_TASK OBJECTIVE_: Set down the lines below exactly as they stand, please. Go from the first through the one containing "prev is not".

_EXERCISE MATERIAL_:

────────

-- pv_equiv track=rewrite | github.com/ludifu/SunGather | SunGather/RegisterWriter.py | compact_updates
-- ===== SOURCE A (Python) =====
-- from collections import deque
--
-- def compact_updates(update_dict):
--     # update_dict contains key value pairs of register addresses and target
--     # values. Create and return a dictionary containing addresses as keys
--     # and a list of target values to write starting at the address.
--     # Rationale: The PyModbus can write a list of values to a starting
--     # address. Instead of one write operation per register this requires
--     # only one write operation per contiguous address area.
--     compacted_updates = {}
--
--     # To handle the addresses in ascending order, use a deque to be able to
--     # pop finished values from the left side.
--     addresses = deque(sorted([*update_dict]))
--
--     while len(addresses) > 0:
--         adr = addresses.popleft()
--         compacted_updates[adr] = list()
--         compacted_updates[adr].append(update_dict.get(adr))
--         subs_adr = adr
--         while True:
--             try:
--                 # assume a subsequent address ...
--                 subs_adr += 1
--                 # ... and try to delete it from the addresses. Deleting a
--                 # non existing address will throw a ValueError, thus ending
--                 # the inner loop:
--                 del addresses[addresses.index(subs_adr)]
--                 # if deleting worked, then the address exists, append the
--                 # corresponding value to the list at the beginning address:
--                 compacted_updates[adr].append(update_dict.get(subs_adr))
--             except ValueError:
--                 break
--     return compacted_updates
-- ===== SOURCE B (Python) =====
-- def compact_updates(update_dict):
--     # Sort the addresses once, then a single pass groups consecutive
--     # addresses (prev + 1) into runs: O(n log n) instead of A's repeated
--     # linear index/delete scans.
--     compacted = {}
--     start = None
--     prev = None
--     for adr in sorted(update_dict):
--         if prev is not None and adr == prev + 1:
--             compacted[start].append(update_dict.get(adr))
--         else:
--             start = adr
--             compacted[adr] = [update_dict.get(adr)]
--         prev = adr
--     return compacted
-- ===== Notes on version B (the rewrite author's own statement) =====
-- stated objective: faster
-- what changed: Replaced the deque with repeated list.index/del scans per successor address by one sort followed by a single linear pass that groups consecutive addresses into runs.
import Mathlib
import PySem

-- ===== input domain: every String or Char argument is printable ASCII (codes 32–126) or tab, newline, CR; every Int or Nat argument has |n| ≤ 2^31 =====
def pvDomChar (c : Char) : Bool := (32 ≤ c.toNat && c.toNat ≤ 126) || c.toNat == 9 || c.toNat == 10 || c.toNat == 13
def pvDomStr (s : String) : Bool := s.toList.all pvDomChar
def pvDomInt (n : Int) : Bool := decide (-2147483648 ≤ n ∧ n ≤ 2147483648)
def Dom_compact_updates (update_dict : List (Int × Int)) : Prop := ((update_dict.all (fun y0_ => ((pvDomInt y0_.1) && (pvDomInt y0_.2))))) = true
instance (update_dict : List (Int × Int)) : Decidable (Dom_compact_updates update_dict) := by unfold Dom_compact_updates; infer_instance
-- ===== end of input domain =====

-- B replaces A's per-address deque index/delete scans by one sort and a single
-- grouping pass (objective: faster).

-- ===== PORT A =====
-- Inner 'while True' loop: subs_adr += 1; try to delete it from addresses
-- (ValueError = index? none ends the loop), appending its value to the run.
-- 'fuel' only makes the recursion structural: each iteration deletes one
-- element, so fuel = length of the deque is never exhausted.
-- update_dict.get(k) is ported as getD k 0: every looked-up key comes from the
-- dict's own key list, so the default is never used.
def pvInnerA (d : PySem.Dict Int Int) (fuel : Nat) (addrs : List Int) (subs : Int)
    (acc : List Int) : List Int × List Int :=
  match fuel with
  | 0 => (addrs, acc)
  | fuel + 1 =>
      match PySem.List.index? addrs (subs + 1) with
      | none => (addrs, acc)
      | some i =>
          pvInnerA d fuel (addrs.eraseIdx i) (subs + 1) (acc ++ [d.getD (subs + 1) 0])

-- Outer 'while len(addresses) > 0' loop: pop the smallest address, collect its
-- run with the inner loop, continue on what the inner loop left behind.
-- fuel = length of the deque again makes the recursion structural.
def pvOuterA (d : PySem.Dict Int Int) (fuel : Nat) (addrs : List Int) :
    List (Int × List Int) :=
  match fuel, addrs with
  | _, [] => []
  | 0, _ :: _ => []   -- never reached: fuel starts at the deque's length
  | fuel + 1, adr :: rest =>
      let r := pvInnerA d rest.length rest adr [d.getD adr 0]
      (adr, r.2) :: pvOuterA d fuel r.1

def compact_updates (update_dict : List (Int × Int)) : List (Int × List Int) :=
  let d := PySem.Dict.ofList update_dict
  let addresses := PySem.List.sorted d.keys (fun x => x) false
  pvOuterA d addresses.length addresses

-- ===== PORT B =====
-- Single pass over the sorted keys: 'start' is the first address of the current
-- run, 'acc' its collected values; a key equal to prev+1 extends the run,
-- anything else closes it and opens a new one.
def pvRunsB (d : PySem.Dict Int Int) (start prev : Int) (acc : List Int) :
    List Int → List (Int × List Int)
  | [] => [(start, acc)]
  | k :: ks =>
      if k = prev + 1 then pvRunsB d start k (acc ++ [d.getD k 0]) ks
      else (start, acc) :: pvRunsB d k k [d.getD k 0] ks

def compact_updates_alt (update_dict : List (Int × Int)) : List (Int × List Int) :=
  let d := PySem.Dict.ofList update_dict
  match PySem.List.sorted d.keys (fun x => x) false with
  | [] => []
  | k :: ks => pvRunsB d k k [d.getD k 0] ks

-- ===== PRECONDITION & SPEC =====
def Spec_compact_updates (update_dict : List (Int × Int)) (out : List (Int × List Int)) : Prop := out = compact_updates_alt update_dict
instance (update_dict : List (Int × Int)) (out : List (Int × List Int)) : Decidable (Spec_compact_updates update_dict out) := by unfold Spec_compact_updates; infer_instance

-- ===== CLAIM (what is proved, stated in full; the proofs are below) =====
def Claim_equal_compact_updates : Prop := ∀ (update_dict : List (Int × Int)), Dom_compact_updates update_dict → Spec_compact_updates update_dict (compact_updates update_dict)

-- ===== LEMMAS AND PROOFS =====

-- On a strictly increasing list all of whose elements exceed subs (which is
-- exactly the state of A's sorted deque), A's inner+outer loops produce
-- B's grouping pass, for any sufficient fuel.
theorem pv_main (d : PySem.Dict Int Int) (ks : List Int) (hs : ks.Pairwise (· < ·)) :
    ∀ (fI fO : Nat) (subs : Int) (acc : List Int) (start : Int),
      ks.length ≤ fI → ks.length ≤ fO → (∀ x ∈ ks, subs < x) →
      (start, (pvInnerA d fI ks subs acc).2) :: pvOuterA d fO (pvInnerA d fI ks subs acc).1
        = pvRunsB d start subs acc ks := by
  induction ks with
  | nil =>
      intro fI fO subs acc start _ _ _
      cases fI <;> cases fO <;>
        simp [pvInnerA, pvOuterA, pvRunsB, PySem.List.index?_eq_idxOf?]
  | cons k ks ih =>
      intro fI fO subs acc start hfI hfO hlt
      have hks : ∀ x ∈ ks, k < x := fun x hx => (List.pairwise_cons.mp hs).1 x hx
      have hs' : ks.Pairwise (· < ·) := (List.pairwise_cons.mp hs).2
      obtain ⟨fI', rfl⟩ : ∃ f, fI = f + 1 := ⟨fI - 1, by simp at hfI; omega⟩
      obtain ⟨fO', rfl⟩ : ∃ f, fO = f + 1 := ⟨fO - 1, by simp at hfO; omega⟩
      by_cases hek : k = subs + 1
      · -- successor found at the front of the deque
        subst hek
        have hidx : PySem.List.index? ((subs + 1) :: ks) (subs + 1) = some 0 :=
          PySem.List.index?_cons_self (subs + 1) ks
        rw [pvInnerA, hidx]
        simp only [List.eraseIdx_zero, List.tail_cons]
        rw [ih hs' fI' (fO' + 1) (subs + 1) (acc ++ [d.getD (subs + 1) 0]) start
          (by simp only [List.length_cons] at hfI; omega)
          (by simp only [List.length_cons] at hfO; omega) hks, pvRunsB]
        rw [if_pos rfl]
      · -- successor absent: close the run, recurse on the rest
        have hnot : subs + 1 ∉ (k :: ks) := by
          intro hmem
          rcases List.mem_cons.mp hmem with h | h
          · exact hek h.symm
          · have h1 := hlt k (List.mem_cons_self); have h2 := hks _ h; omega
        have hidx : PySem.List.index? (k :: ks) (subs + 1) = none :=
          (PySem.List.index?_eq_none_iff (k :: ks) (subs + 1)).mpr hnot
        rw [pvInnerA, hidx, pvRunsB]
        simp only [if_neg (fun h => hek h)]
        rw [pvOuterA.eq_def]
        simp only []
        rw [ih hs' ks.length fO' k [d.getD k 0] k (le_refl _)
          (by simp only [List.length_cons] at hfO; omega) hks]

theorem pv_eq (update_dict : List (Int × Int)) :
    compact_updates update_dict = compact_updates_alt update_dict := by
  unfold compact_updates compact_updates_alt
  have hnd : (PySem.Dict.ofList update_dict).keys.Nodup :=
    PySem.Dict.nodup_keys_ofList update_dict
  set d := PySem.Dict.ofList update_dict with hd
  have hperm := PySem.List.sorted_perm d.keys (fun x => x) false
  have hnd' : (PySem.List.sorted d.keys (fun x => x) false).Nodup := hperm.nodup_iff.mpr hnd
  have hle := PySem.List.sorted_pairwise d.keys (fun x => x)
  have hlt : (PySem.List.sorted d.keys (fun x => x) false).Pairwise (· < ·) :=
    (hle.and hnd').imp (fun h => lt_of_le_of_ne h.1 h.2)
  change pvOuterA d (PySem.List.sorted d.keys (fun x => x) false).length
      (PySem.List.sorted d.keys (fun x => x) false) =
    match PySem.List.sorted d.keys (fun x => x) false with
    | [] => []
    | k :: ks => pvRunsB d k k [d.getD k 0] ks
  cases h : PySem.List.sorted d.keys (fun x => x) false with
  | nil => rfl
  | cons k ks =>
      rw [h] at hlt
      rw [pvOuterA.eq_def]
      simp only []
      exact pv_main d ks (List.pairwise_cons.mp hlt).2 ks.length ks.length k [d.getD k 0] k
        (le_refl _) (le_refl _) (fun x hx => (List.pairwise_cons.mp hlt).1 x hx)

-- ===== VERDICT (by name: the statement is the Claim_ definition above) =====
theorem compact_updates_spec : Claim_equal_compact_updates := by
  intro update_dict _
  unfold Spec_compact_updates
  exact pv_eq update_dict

────────

_EXERCISE OUTPUT_:
-- pv_equiv track=rewrite | github.com/ludifu/SunGather | SunGather/RegisterWriter.py | compact_updates
-- ===== SOURCE A (Python) =====
-- from collections import deque
--
-- def compact_updates(update_dict):
--     # update_dict contains key value pairs of register addresses and target
--     # values. Create and return a dictionary containing addresses as keys
--     # and a list of target values to write starting at the address.
--     # Rationale: The PyModbus can write a list of values to a starting
--     # address. Instead of one write operation per register this requires
--     # only one write operation per contiguous address area.
--     compacted_updates = {}
--
--     # To handle the addresses in ascending order, use a deque to be able to
--     # pop finished values from the left side.
--     addresses = deque(sorted([*update_dict]))
--
--     while len(addresses) > 0:
--         adr = addresses.popleft()
--         compacted_updates[adr] = list()
--         compacted_updates[adr].append(update_dict.get(adr))
--         subs_adr = adr
--         while True:
--             try:
--                 # assume a subsequent address ...
--                 subs_adr += 1
--                 # ... and try to delete it from the addresses. Deleting a
--                 # non existing address will throw a ValueError, thus ending
--                 # the inner loop:
--                 del addresses[addresses.index(subs_adr)]
--                 # if deleting worked, then the address exists, append the
--                 # corresponding value to the list at the beginning address:
--                 compacted_updates[adr].append(update_dict.get(subs_adr))
--             except ValueError:
--                 break
--     return compacted_updates
-- ===== SOURCE B (Python) =====
-- def compact_updates(update_dict):
--     # Sort the addresses once, then a single pass groups consecutive
--     # addresses (prev + 1) into runs: O(n log n) instead of A's repeated
--     # linear index/delete scans.
--     compacted = {}
--     start = None
--     prev = None
--     for adr in sorted(update_dict):
--         if prev is not None and adr == prev + 1:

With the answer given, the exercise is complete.